20. The lyophilized pharmaceutical composition as claimed in claim 2 wherein the other excipients are selected from phosphate buffer, carbonate buffer, tonicity agents and antioxidants.

21. A therapy comprising delivering the lyophilized pharmaceutical composition as defined in claim 2.

22. A therapy comprising delivering the lyophilized pharmaceutical composition as defined in claim 3.

23. A process for preparing an injectable dosage comprising dissolving the lyophilized pharmaceutical composition as defined in claim 2 in water.

24. A process for preparing an injectable dosage comprising dissolving the lyophilized pharmaceutical composition as defined in claim 3 in water.
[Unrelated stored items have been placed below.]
-- pv_equiv track=rewrite | github.com/jalshboul/template-based-question-generation | MultiProgrammingCodeQG.py | generate_params_example
-- ===== SOURCE A (Python) =====
-- from typing import List, Dict, Any, Optional, Tuple, Set
--
-- def generate_params_example(params: List[str]) -> str:
--     """Generate example parameter values for function calls"""
--     if not params:
--         return "()"
--
--     examples = []
--     for param in params:
--         param = param.lower()
--         if 'index' in param or 'idx' in param or 'position' in param:
--             examples.append("0")
--         elif 'list' in param or 'array' in param or '[]' in param:
--             examples.append("[1, 2, 3]")
--         elif 'str' in param or 'name' in param or 'text' in param:
--             examples.append("'example'")
--         elif 'num' in param or 'count' in param or 'size' in param:
--             examples.append("5")
--         elif 'bool' in param or 'flag' in param:
--             examples.append("True")
--         elif 'map' in param or 'dict' in param:
--             examples.append("{key: value}")
--         else:
--             examples.append("x")
--
--     return ", ".join(examples)
-- ===== SOURCE B (Python) =====
-- RULES = [
--     (['index', 'idx', 'position'], "0"),
--     (['list', 'array', '[]'], "[1, 2, 3]"),
--     (['str', 'name', 'text'], "'example'"),
--     (['num', 'count', 'size'], "5"),
--     (['bool', 'flag'], "True"),
--     (['map', 'dict'], "{key: value}"),
-- ]
--
-- def generate_params_example(params):
--     """Generate example parameter values for function calls"""
--     if not params:
--         return "()"
--     lows = [p.lower() for p in params]
--     out = ["x"] * len(params)
--     # Rule-major sweeps: apply rules from lowest to highest priority, each sweep
--     # rebuilding the whole result row, so the highest-priority matching rule's
--     # value is the last one written for each parameter.
--     for subs, val in reversed(RULES):
--         out = [val if any(s in p for s in subs) else o for p, o in zip(lows, out)]
--     return ", ".join(out)
-- ===== Notes on version B (the rewrite author's own statement) =====
-- stated objective: alternative
-- what changed: Instead of classifying each parameter with a first-match if/elif cascade, B makes one sweep over the whole parameter list per rule, from lowest to highest priority, overwriting a preinitialised 'x' result slot per parameter so the highest-priority matching rule's value survives (rule-major overwrite passes instead of param-major first-match).
import Mathlib
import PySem

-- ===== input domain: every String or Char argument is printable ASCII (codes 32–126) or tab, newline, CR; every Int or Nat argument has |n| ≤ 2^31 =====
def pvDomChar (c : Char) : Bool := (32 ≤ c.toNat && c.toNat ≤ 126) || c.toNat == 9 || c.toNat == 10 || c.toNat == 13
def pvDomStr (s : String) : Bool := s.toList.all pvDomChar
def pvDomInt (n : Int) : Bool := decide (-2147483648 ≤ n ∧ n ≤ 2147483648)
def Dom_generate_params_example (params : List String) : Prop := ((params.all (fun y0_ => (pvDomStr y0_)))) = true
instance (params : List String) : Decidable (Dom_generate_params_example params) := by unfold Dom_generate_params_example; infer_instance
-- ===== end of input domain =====

-- B replaces A's per-parameter first-match if/elif cascade by rule-major sweeps: it applies the
-- rules from lowest to highest priority, each sweep rebuilding the whole result row so the
-- highest-priority matching value is written last (objective: alternative, same cost).


-- ===== PORT A =====
def generate_params_example (params : List String) : String :=
  if params = [] then "()"
  else
    let examples := params.foldl (fun acc param =>
      let param := PySem.Str.lower param
      if PySem.Str.isIn "index" param || PySem.Str.isIn "idx" param || PySem.Str.isIn "position" param then
        acc ++ ["0"]
      else if PySem.Str.isIn "list" param || PySem.Str.isIn "array" param || PySem.Str.isIn "[]" param then
        acc ++ ["[1, 2, 3]"]
      else if PySem.Str.isIn "str" param || PySem.Str.isIn "name" param || PySem.Str.isIn "text" param then
        acc ++ ["'example'"]
      else if PySem.Str.isIn "num" param || PySem.Str.isIn "count" param || PySem.Str.isIn "size" param then
        acc ++ ["5"]
      else if PySem.Str.isIn "bool" param || PySem.Str.isIn "flag" param then
        acc ++ ["True"]
      else if PySem.Str.isIn "map" param || PySem.Str.isIn "dict" param then
        acc ++ ["{key: value}"]
      else
        acc ++ ["x"]) []
    PySem.Str.join ", " examples

-- ===== PORT B =====
def pvRules : List (List String × String) :=
  [(["index", "idx", "position"], "0"),
   (["list", "array", "[]"], "[1, 2, 3]"),
   (["str", "name", "text"], "'example'"),
   (["num", "count", "size"], "5"),
   (["bool", "flag"], "True"),
   (["map", "dict"], "{key: value}")]

-- one sweep: rebuild the result row, overwriting where the rule matches
def pvSweep (lows : List String) (out : List String) (rule : List String × String) : List String :=
  (lows.zip out).map (fun po => if rule.1.any (fun s => PySem.Str.isIn s po.1) then rule.2 else po.2)

def generate_params_example_alt (params : List String) : String :=
  if params = [] then "()"
  else
    let lows := params.map PySem.Str.lower
    let out := pvRules.reverse.foldl (pvSweep lows) (List.replicate params.length "x")
    PySem.Str.join ", " out

-- ===== PRECONDITION & SPEC =====
def Spec_generate_params_example (params : List String) (out : String) : Prop := out = generate_params_example_alt params
instance (params : List String) (out : String) : Decidable (Spec_generate_params_example params out) := by unfold Spec_generate_params_example; infer_instance

-- ===== CLAIM (what is proved, stated in full; the proofs are below) =====
def Claim_equal_generate_params_example : Prop := ∀ (params : List String), Dom_generate_params_example params → Spec_generate_params_example params (generate_params_example params)

-- ===== LEMMAS AND PROOFS =====

-- a sweep over a row that is a map of the lows is again a map of the lows
lemma pvSweep_map (lows : List String) (h : String → String) (r : List String × String) :
    pvSweep lows (lows.map h) r
      = lows.map (fun p => if r.1.any (fun s => PySem.Str.isIn s p) then r.2 else h p) := by
  induction lows with
  | nil => rfl
  | cons a t ih =>
    simp only [List.map_cons, pvSweep, List.zip_cons_cons, List.map] at ih ⊢
    rw [ih]

-- B's per-element result after all six sweeps (no lowering; B lowers once up front)
def pvClassB (p : String) : String :=
  if PySem.Str.isIn "index" p || PySem.Str.isIn "idx" p || PySem.Str.isIn "position" p then "0"
  else if PySem.Str.isIn "list" p || PySem.Str.isIn "array" p || PySem.Str.isIn "[]" p then "[1, 2, 3]"
  else if PySem.Str.isIn "str" p || PySem.Str.isIn "name" p || PySem.Str.isIn "text" p then "'example'"
  else if PySem.Str.isIn "num" p || PySem.Str.isIn "count" p || PySem.Str.isIn "size" p then "5"
  else if PySem.Str.isIn "bool" p || PySem.Str.isIn "flag" p then "True"
  else if PySem.Str.isIn "map" p || PySem.Str.isIn "dict" p then "{key: value}"
  else "x"

lemma pvB_sweeps (lows : List String) :
    List.foldl (pvSweep lows) (lows.map (fun _ => "x")) pvRules.reverse = lows.map pvClassB := by
  rw [show pvRules.reverse =
    [(["map", "dict"], "{key: value}"),
     (["bool", "flag"], "True"),
     (["num", "count", "size"], "5"),
     (["str", "name", "text"], "'example'"),
     (["list", "array", "[]"], "[1, 2, 3]"),
     (["index", "idx", "position"], "0")] from rfl]
  simp only [List.foldl_cons, List.foldl_nil, pvSweep_map]
  apply List.map_congr_left
  intro p _
  simp only [pvClassB, List.any_cons, List.any_nil, Bool.or_false, Bool.or_assoc]

lemma pvB_fold (params : List String) :
    List.foldl (pvSweep (params.map PySem.Str.lower)) (List.replicate params.length "x") pvRules.reverse
      = params.map (fun p => pvClassB (PySem.Str.lower p)) := by
  have h0 : List.replicate params.length "x"
      = (params.map PySem.Str.lower).map (fun _ => "x") := by
    induction params with
    | nil => rfl
    | cons a t ih => simp only [List.length_cons, List.replicate_succ, List.map_cons, ih]
  rw [h0, pvB_sweeps, List.map_map]
  rfl

lemma pvA_fold (params : List String) :
    params.foldl (fun acc param =>
      let param := PySem.Str.lower param
      if PySem.Str.isIn "index" param || PySem.Str.isIn "idx" param || PySem.Str.isIn "position" param then acc ++ ["0"]
      else if PySem.Str.isIn "list" param || PySem.Str.isIn "array" param || PySem.Str.isIn "[]" param then acc ++ ["[1, 2, 3]"]
      else if PySem.Str.isIn "str" param || PySem.Str.isIn "name" param || PySem.Str.isIn "text" param then acc ++ ["'example'"]
      else if PySem.Str.isIn "num" param || PySem.Str.isIn "count" param || PySem.Str.isIn "size" param then acc ++ ["5"]
      else if PySem.Str.isIn "bool" param || PySem.Str.isIn "flag" param then acc ++ ["True"]
      else if PySem.Str.isIn "map" param || PySem.Str.isIn "dict" param then acc ++ ["{key: value}"]
      else acc ++ ["x"]) []
      = params.map (fun p => pvClassB (PySem.Str.lower p)) := by
  have hbody : ∀ (acc : List String) (param : String),
      (let p := PySem.Str.lower param
        if PySem.Str.isIn "index" p || PySem.Str.isIn "idx" p || PySem.Str.isIn "position" p then acc ++ ["0"]
        else if PySem.Str.isIn "list" p || PySem.Str.isIn "array" p || PySem.Str.isIn "[]" p then acc ++ ["[1, 2, 3]"]
        else if PySem.Str.isIn "str" p || PySem.Str.isIn "name" p || PySem.Str.isIn "text" p then acc ++ ["'example'"]
        else if PySem.Str.isIn "num" p || PySem.Str.isIn "count" p || PySem.Str.isIn "size" p then acc ++ ["5"]
        else if PySem.Str.isIn "bool" p || PySem.Str.isIn "flag" p then acc ++ ["True"]
        else if PySem.Str.isIn "map" p || PySem.Str.isIn "dict" p then acc ++ ["{key: value}"]
        else acc ++ ["x"]) = acc ++ [pvClassB (PySem.Str.lower param)] := by
    intro acc param
    simp only [pvClassB]
    split_ifs <;> rfl
  simp only [hbody]
  simpa using PySem.List.foldl_append_singleton_eq_map
    (f := fun p => pvClassB (PySem.Str.lower p)) (l := params) (acc := [])

-- ===== VERDICT (by name: the statement is the Claim_ definition above) =====
theorem generate_params_example_spec : Claim_equal_generate_params_example := by
  intro params _
  unfold Spec_generate_params_example generate_params_example generate_params_example_alt
  split_ifs with h
  · rfl
  · simp only [pvA_fold, pvB_fold]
25. The process as claimed in claim 7 wherein the pharmaceutical composition contains at least 2 parts of lactose, galactose, trehalose or a combination thereof for one part of rabeprazole.

26. The process as claimed in claim 7 wherein said removing any particulates comprises filtering.

27. The process as claimed in claim 8 wherein said removing any particulates comprises filtering.

28. The process as claimed in claim 7 wherein lyophilization comprises primary drying at a product temperature below -10.degree. C. and secondary drying at a temperature below 25.degree. C.

29. The process as claimed in claim 8 wherein lyophilization comprises primary drying at a product temperature below -10.degree. C. and secondary drying at a temperature below 25.degree. C.